On Tuesday I had the privilege of attending a lecture by Thomas J.R. Hughes, who is somewhat of a legend in numerical methods circles. The man has over 300 academic publications and is pioneer of a new method of solving hitherto-intractable systems of engineering equations, called “isogeometric analysis”, or IGA. Three-quarters of the way through his lecture, I experienced a moment of transcendent, overwhelming wonder that I want to share with you.
No, it’s not for the reason you think, but it will require a bit more math than you were hoping for. Because to understand just why I experienced such profound wonder, you first need to understand Finite Element Analysis.
If you stop and think, it’s a little bizarre that everything around us works. That interstate overpass you take to work hasn’t collapsed under the weight of eighty gridlocked semis even once! Your office building hasn’t tilted or sunken into its foundations (even after that one office party involving a rave). And you literally never worry about your car killing you, not only because you consider yourself an above-average driver (which, hate to tell you, is unlikely), but also because some suits with bifocals made it that way.

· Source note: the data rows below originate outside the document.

-- pv_equiv track=rewrite | github.com/syhunt/KanaShift | src-python/phonoshift.py | count_tokens_simple
-- ===== SOURCE A (Python) =====
-- def is_token_sep(ch: str) -> bool:
--     return ch in (" ", "-", "'", ".", ",", "!", "?", ":", ";", "\t", "\n", "\r")
--
-- def count_tokens_simple(s: str) -> int:
--     count = 0
--     in_tok = False
--     for c in s:
--         if is_token_sep(c):
--             in_tok = False
--         elif not in_tok:
--             count += 1
--             in_tok = True
--     return count
-- ===== SOURCE B (Python) =====
-- _SEP = " -'.,!?:;\t\n\r"
-- _TABLE = str.maketrans(_SEP, " " * len(_SEP))
--
-- def count_tokens_simple(s: str) -> int:
--     return len(s.translate(_TABLE).split())
-- ===== Notes on version B (the rewrite author's own statement) =====
-- stated objective: idiomatic
-- what changed: Replaced the stateful in_tok character loop with an idiomatic pipeline: translate the twelve separator characters to spaces via str.translate, then count the pieces of an argument-less str.split().
import Mathlib
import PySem

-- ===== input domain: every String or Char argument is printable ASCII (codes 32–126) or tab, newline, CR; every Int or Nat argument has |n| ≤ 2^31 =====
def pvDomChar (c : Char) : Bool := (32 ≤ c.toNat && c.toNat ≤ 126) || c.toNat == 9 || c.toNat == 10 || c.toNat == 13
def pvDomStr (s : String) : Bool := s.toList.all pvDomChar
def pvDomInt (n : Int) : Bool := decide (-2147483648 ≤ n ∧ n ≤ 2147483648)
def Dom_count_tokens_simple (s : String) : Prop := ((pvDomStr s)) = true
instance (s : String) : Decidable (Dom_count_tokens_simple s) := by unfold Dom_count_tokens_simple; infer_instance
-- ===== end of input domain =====

-- B replaces A's stateful in_tok loop by a translate-separators-to-space then whitespace-split pipeline (idiomatic; same cost).


-- ===== PORT A =====
-- Python's `for c in s` yields length-1 strings; the helper is ported over Char.
def is_token_sep (ch : Char) : Bool :=
  ch ∈ [' ', '-', '\'', '.', ',', '!', '?', ':', ';', '\t', '\n', '\r']

def count_tokens_simple (s : String) : Int :=
  (s.toList.foldl
    (fun (st : Int × Bool) c =>
      if is_token_sep c then (st.1, false)
      else if !st.2 then (st.1 + 1, true)
      else st)
    (0, false)).1

-- ===== PORT B =====
-- Source B's module-level constant _SEP (a string of the twelve separator characters)
def pvSep : List Char := [' ', '-', '\'', '.', ',', '!', '?', ':', ';', '\t', '\n', '\r']
-- s.translate(_TABLE): each separator char becomes ' ', every other char is kept
def pvTranslate (c : Char) : Char := if pvSep.contains c then ' ' else c

def count_tokens_simple_alt (s : String) : Int :=
  ((PySem.Str.split₀ (String.ofList (s.toList.map pvTranslate))).length : Int)

-- ===== PRECONDITION & SPEC =====
def Spec_count_tokens_simple (s : String) (out : Int) : Prop := out = count_tokens_simple_alt s
instance (s : String) (out : Int) : Decidable (Spec_count_tokens_simple s out) := by unfold Spec_count_tokens_simple; infer_instance

-- ===== CLAIM (what is proved, stated in full; the proofs are below) =====
def Claim_equal_count_tokens_simple : Prop := ∀ (s : String), Dom_count_tokens_simple s → Spec_count_tokens_simple s (count_tokens_simple s)

-- ===== LEMMAS AND PROOFS =====

-- A's loop body, named so the induction can talk about it
def pvStep (st : Int × Bool) (c : Char) : Int × Bool :=
  if is_token_sep c then (st.1, false)
  else if !st.2 then (st.1 + 1, true)
  else st

-- number of maximal non-separator runs of l, given whether we start inside a token
def pvRuns : List Char → Bool → Nat
  | [], _ => 0
  | c :: rest, tok =>
    if is_token_sep c then pvRuns rest false
    else if tok then pvRuns rest true
    else 1 + pvRuns rest true

lemma foldA_eq (l : List Char) : ∀ (k : Int) (tok : Bool),
    (l.foldl pvStep (k, tok)).1 = k + pvRuns l tok := by
  induction l with
  | nil => intro k tok; simp [pvRuns]
  | cons c rest ih =>
    intro k tok
    rw [List.foldl_cons]
    by_cases hs : is_token_sep c
    · rw [show pvStep (k, tok) c = (k, false) by simp [pvStep, hs], ih, pvRuns]
      simp [hs]
    · cases tok with
      | false =>
        rw [show pvStep (k, false) c = (k + 1, true) by simp [pvStep, hs], ih, pvRuns]
        simp [hs]; omega
      | true =>
        rw [show pvStep (k, true) c = (k, true) by simp [pvStep, hs], ih, pvRuns]
        simp [hs]

lemma toNat_ne (c d : Char) (h : c ≠ d) : c.toNat ≠ d.toNat := fun hh =>
  h (Char.ext (UInt32.toNat_inj.mp hh))

lemma isspace_of_not_sep (c : Char) (hd : pvDomChar c = true)
    (hn : pvSep.contains c = false) : PySem.Chars.isspace c = false := by
  simp only [pvSep, List.contains, List.elem_eq_mem, List.mem_cons, List.not_mem_nil,
    or_false, decide_eq_false_iff_not, not_or] at hn
  obtain ⟨h1, -, -, -, -, -, -, -, -, h10, h11, h12⟩ := hn
  have e1 := toNat_ne c ' ' h1
  have e2 := toNat_ne c '\t' h10
  have e3 := toNat_ne c '\n' h11
  have e4 := toNat_ne c '\r' h12
  simp only [show (' ').toNat = 32 from rfl, show ('\t').toNat = 9 from rfl,
    show ('\n').toNat = 10 from rfl, show ('\r').toNat = 13 from rfl] at e1 e2 e3 e4
  simp only [pvDomChar, Bool.or_eq_true, Bool.and_eq_true, decide_eq_true_eq, beq_iff_eq] at hd
  simp [PySem.Chars.isspace]
  omega

lemma sep_iff_contains (c : Char) : is_token_sep c = pvSep.contains c := by
  simp only [is_token_sep, pvSep, List.contains, List.elem_eq_mem]

lemma go_length (l : List Char) : ∀ (cur : List Char) (acc : List (List Char)),
    l.all pvDomChar = true →
    (PySem.Chars.split₀.go (l.map pvTranslate) cur acc).length
      = acc.length + (if cur.isEmpty then 0 else 1) + pvRuns l (!cur.isEmpty) := by
  induction l with
  | nil =>
    intro cur acc _
    simp only [List.map_nil, PySem.Chars.split₀.go, pvRuns]
    by_cases h : cur.isEmpty <;> simp [h]
  | cons c rest ih =>
    intro cur acc hall
    simp only [List.all_cons, Bool.and_eq_true] at hall
    obtain ⟨hc, hrest⟩ := hall
    simp only [List.map_cons, PySem.Chars.split₀.go, pvTranslate, pvRuns, sep_iff_contains]
    by_cases hs : pvSep.contains c
    · have hsp : PySem.Chars.isspace ' ' = true := by decide
      simp only [hs, if_true, hsp]
      by_cases hcur : cur.isEmpty
      · simpa [hcur] using ih [] acc hrest
      · simpa [hcur] using ih [] (cur.reverse :: acc) hrest
    · have hns : PySem.Chars.isspace c = false :=
        isspace_of_not_sep c hc (by simpa using hs)
      simp only [hs, if_false, hns, Bool.false_eq_true, if_false]
      have h2 := ih (c :: cur) acc hrest
      simp only [List.isEmpty_cons, Bool.not_false] at h2
      rw [h2]
      by_cases hcur : cur.isEmpty <;> (simp [hcur]; try omega)

lemma split₀_len (s : String) :
    (PySem.Str.split₀ s).length = (PySem.Chars.split₀ s.toList).length := by
  conv_rhs => rw [← PySem.Str.split₀_map_toList]
  rw [List.length_map]

-- ===== VERDICT (by name: the statement is the Claim_ definition above) =====
theorem count_tokens_simple_spec : Claim_equal_count_tokens_simple := by
  intro s hdom
  unfold Spec_count_tokens_simple count_tokens_simple count_tokens_simple_alt
  rw [show (fun (st : Int × Bool) c =>
      if is_token_sep c then (st.1, false)
      else if !st.2 then (st.1 + 1, true)
      else st) = pvStep from rfl, foldA_eq, split₀_len, String.toList_ofList]
  unfold PySem.Chars.split₀
  rw [go_length s.toList [] [] hdom]
  simp
-- pv_equiv track=rewrite | github.com/askoufis/project-euler | problem24.py | permutationToFactoradic
-- ===== SOURCE A (Python) =====
-- def permutationToFactoradic(permutation, n):
--     """
--     Takes a permutation of the first n letters of the alphabet and returns the factoradic representation of that
--     permutation
--     Input: A permutation string and n an integer
--     Output: A string containing the factoradic representation of the permutation
--     """
--
--     # There's probably a faster way to do this than O(N^2)
--
--     factoradic = ""
--
--     c = 1
--
--     while c <= n:
--         for i in permutation:
--             counter = 0
--             for j in range(c, n):
--                 if i > permutation[j]:
--                     counter += 1
--
--             c += 1
--
--             factoradic += str(counter)
--
--     return factoradic
-- ===== SOURCE B (Python) =====
-- def permutationToFactoradic(permutation, n):
--     if n <= 0:
--         return ""
--     cnt = [0] * 128
--     digits = []
--     i = len(permutation)
--     for ch in reversed(permutation):
--         i -= 1
--         code = ord(ch)
--         digits.append(str(sum(cnt[:code])))
--         if i < n:
--             cnt[code] += 1
--     digits.reverse()
--     return "".join(digits)
-- ===== Notes on version B (the rewrite author's own statement) =====
-- stated objective: faster
-- what changed: B replaces A's per-position inner scan over the remaining window by a single right-to-left pass that maintains a 128-entry ASCII histogram and reads each factoradic digit as a prefix sum of that histogram.
import Mathlib
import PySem

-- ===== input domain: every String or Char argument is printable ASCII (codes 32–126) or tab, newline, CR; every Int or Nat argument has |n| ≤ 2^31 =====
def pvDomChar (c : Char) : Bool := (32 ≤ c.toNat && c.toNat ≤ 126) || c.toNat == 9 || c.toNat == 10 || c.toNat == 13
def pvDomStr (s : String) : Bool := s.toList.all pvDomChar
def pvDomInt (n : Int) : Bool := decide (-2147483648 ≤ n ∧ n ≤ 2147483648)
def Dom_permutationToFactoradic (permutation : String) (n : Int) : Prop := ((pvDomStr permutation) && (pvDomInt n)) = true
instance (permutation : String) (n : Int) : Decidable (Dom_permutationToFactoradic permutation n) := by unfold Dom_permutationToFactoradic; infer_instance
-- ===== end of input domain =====

-- B replaces A's O(n^2) per-position inner scan by one right-to-left pass over a 128-entry
-- ASCII histogram, reading each factoradic digit as a prefix sum of the histogram (faster).

-- ===== PORT A =====
-- inner loop: 'counter = 0; for j in range(c, n): if i > permutation[j]: counter += 1'
-- (permutation[j] is PySem.List.pyGet?; none = IndexError, those inputs are outside Pre_)
def pvACount (perm : List Char) (ch : Char) (c n : Int) : Int :=
  (PySem.List.pyRange c n 1).foldl
    (fun counter j =>
      if (PySem.List.pyGet? perm j).any (fun cj => decide (cj < ch)) then counter + 1
      else counter) 0

-- one body of 'for i in permutation': counter, then 'c += 1', then 'factoradic += str(counter)'
def pvAStep (perm : List Char) (n : Int) (st : Int × List Char) (ch : Char) : Int × List Char :=
  (st.1 + 1, st.2 ++ PySem.Int.toChars (pvACount perm ch st.1 n))

-- 'while c <= n: for i in permutation: …' — fuel only makes the loop total; on Pre_ the
-- while runs at most one pass (c jumps past n), so the fuel is never exhausted there.
def pvAWhile (perm : List Char) (n : Int) : Nat → Int × List Char → Int × List Char
  | 0, st => st
  | fuel + 1, st =>
      if st.1 ≤ n then pvAWhile perm n fuel (perm.foldl (pvAStep perm n) st) else st

def permutationToFactoradic (permutation : String) (n : Int) : String :=
  String.ofList (pvAWhile permutation.toList n (n.toNat + 1) (1, [])).2

-- ===== PORT B =====
-- one body of 'for ch in reversed(permutation)': i -= 1; digits.append(str(sum(cnt[:code])));
-- if i < n: cnt[code] += 1   (state = (i, cnt, digits); cnt[:code] is take, code = ord(ch) ≥ 0)
def pvBStep (n : Int) (st : Int × List Int × List (List Char)) (ch : Char) :
    Int × List Int × List (List Char) :=
  let i := st.1 - 1
  let code := ch.toNat
  let digits := st.2.2 ++ [PySem.Int.toChars (st.2.1.take code).sum]
  let cnt := if i < n then st.2.1.set code (st.2.1.getD code 0 + 1) else st.2.1
  (i, cnt, digits)

def permutationToFactoradic_alt (permutation : String) (n : Int) : String :=
  if n ≤ 0 then "" else
    let st := permutation.toList.reverse.foldl (pvBStep n)
      ((permutation.toList.length : Int), List.replicate 128 0, ([] : List (List Char)))
    String.ofList st.2.2.reverse.flatten

-- ===== PRECONDITION & SPEC =====
-- Pre_ is exactly where the Python A returns: for n > len(permutation) A raises IndexError
-- (nonempty permutation) or loops forever (empty permutation); no returning input is excluded.
def Pre_permutationToFactoradic (permutation : String) (n : Int) : Prop :=
  n ≤ (permutation.length : Int)
instance (permutation : String) (n : Int) : Decidable (Pre_permutationToFactoradic permutation n) := by
  unfold Pre_permutationToFactoradic; infer_instance

def pvWitness_permutationToFactoradic : String × Int := ("ba", 2)

def Spec_permutationToFactoradic (permutation : String) (n : Int) (out : String) : Prop :=
  out = permutationToFactoradic_alt permutation n
instance (permutation : String) (n : Int) (out : String) : Decidable (Spec_permutationToFactoradic permutation n out) := by
  unfold Spec_permutationToFactoradic; infer_instance

-- ===== CLAIM (what is proved, stated in full; the proofs are below) =====
def Claim_equal_permutationToFactoradic : Prop := ∀ (permutation : String) (n : Int), Dom_permutationToFactoradic permutation n → Pre_permutationToFactoradic permutation n → Spec_permutationToFactoradic permutation n (permutationToFactoradic permutation n)

-- ===== LEMMAS AND PROOFS =====

-- the common digit specification: digit k counts the j ∈ [k+1, n) with perm[j] < perm[k]
def pvDig (perm : List Char) (n : Int) (k : Nat) : List Char :=
  PySem.Int.toChars
    ((((perm.take n.toNat).drop (k + 1)).countP (fun w => decide (w < perm.getD k ' ')) : Nat) : Int)

-- the histogram B maintains, built from the right
def pvHist (ws : List Char) : List Int :=
  ws.foldr (fun w cnt => cnt.set w.toNat (cnt.getD w.toNat 0 + 1)) (List.replicate 128 0)

theorem pv_char_lt (a b : Char) : a < b ↔ a.toNat < b.toNat := by
  constructor <;> intro h
  · exact h
  · exact h

theorem pvACount_countP (perm : List Char) (ch : Char) (c n : Int) :
    pvACount perm ch c n =
      (((PySem.List.pyRange c n 1).countP
        (fun j => (PySem.List.pyGet? perm j).any (fun cj => decide (cj < ch))) : Nat) : Int) := by
  unfold pvACount
  generalize PySem.List.pyRange c n 1 = xs
  suffices h : ∀ (xs : List Int) (k : Int),
      xs.foldl (fun counter j =>
        if (PySem.List.pyGet? perm j).any (fun cj => decide (cj < ch)) then counter + 1
        else counter) k
        = k + ((xs.countP (fun j => (PySem.List.pyGet? perm j).any (fun cj => decide (cj < ch))) : Nat) : Int) by
    simpa using h xs 0
  intro xs
  induction xs with
  | nil => intro k; simp
  | cons x xs ih =>
    intro k
    simp only [List.foldl_cons, List.countP_cons, ih]
    split <;> simp <;> push_cast <;> ring

theorem pv_countP_range (perm : List Char) (ch : Char) (n : Int) (hn : 0 ≤ n)
    (hlen : n.toNat ≤ perm.length) (d : Nat) :
    ∀ c : Nat, d = n.toNat - c →
      ((PySem.List.pyRange (c : Int) n 1).countP
        (fun j => (PySem.List.pyGet? perm j).any (fun cj => decide (cj < ch)))) =
      ((perm.take n.toNat).drop c).countP (fun w => decide (w < ch)) := by
  induction d with
  | zero =>
    intro c hd
    have h1 : n ≤ (c : Int) := by omega
    have h2 : (perm.take n.toNat).length ≤ c := by
      simp only [List.length_take]; omega
    rw [PySem.List.pyRange_one_eq_nil h1, List.drop_eq_nil_of_le h2]
    simp
  | succ d ih =>
    intro c hd
    by_cases hc : c < n.toNat
    · have hcn : (c : Int) < n := by omega
      rw [PySem.List.pyRange_one_cons hcn]
      have hcast : (c : Int) + 1 = ((c + 1 : Nat) : Int) := by push_cast; ring
      rw [hcast]
      have hct : c < (perm.take n.toNat).length := by simp only [List.length_take]; omega
      rw [List.drop_eq_getElem_cons hct]
      rw [List.countP_cons, List.countP_cons, ih (c + 1) (by omega)]
      have hcl : c < perm.length := by omega
      have hg : PySem.List.pyGet? perm ((c : Nat) : Int) = perm[c]? := by simp [pysem]
      have hgt : (perm.take n.toNat)[c] = perm[c] := by
        simp [List.getElem_take]
      simp [hg, List.getElem?_eq_getElem hcl, hgt]
    · have h1 : n ≤ (c : Int) := by omega
      have h2 : (perm.take n.toNat).length ≤ c := by
        simp only [List.length_take]; omega
      rw [PySem.List.pyRange_one_eq_nil h1, List.drop_eq_nil_of_le h2]
      simp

But we engineers can’t just test bridge capacity by building a bunch of full-size test bridges and driving a Peterbilt over them, so how are those engineers so smugly confident that you won’t die a thousand horrible deaths in the course of a single workday?
The answer is Finite Element Analysis, or FEA. It takes Newton’s Laws (“equal and opposite reaction” and all that), and applies them to the complex bodies of computer-aided design (CAD) files. Ordinarily, these equations would be nearly unsolvable. (There’s a reason we all learned physics using block-like approximations of reality, rather than real-shaped cars and people and stuff. It’s not because our teachers were lazy; it’s because without all our convenient block-shaped approximations, the equations get so complicated that even teachers can’t solve them!)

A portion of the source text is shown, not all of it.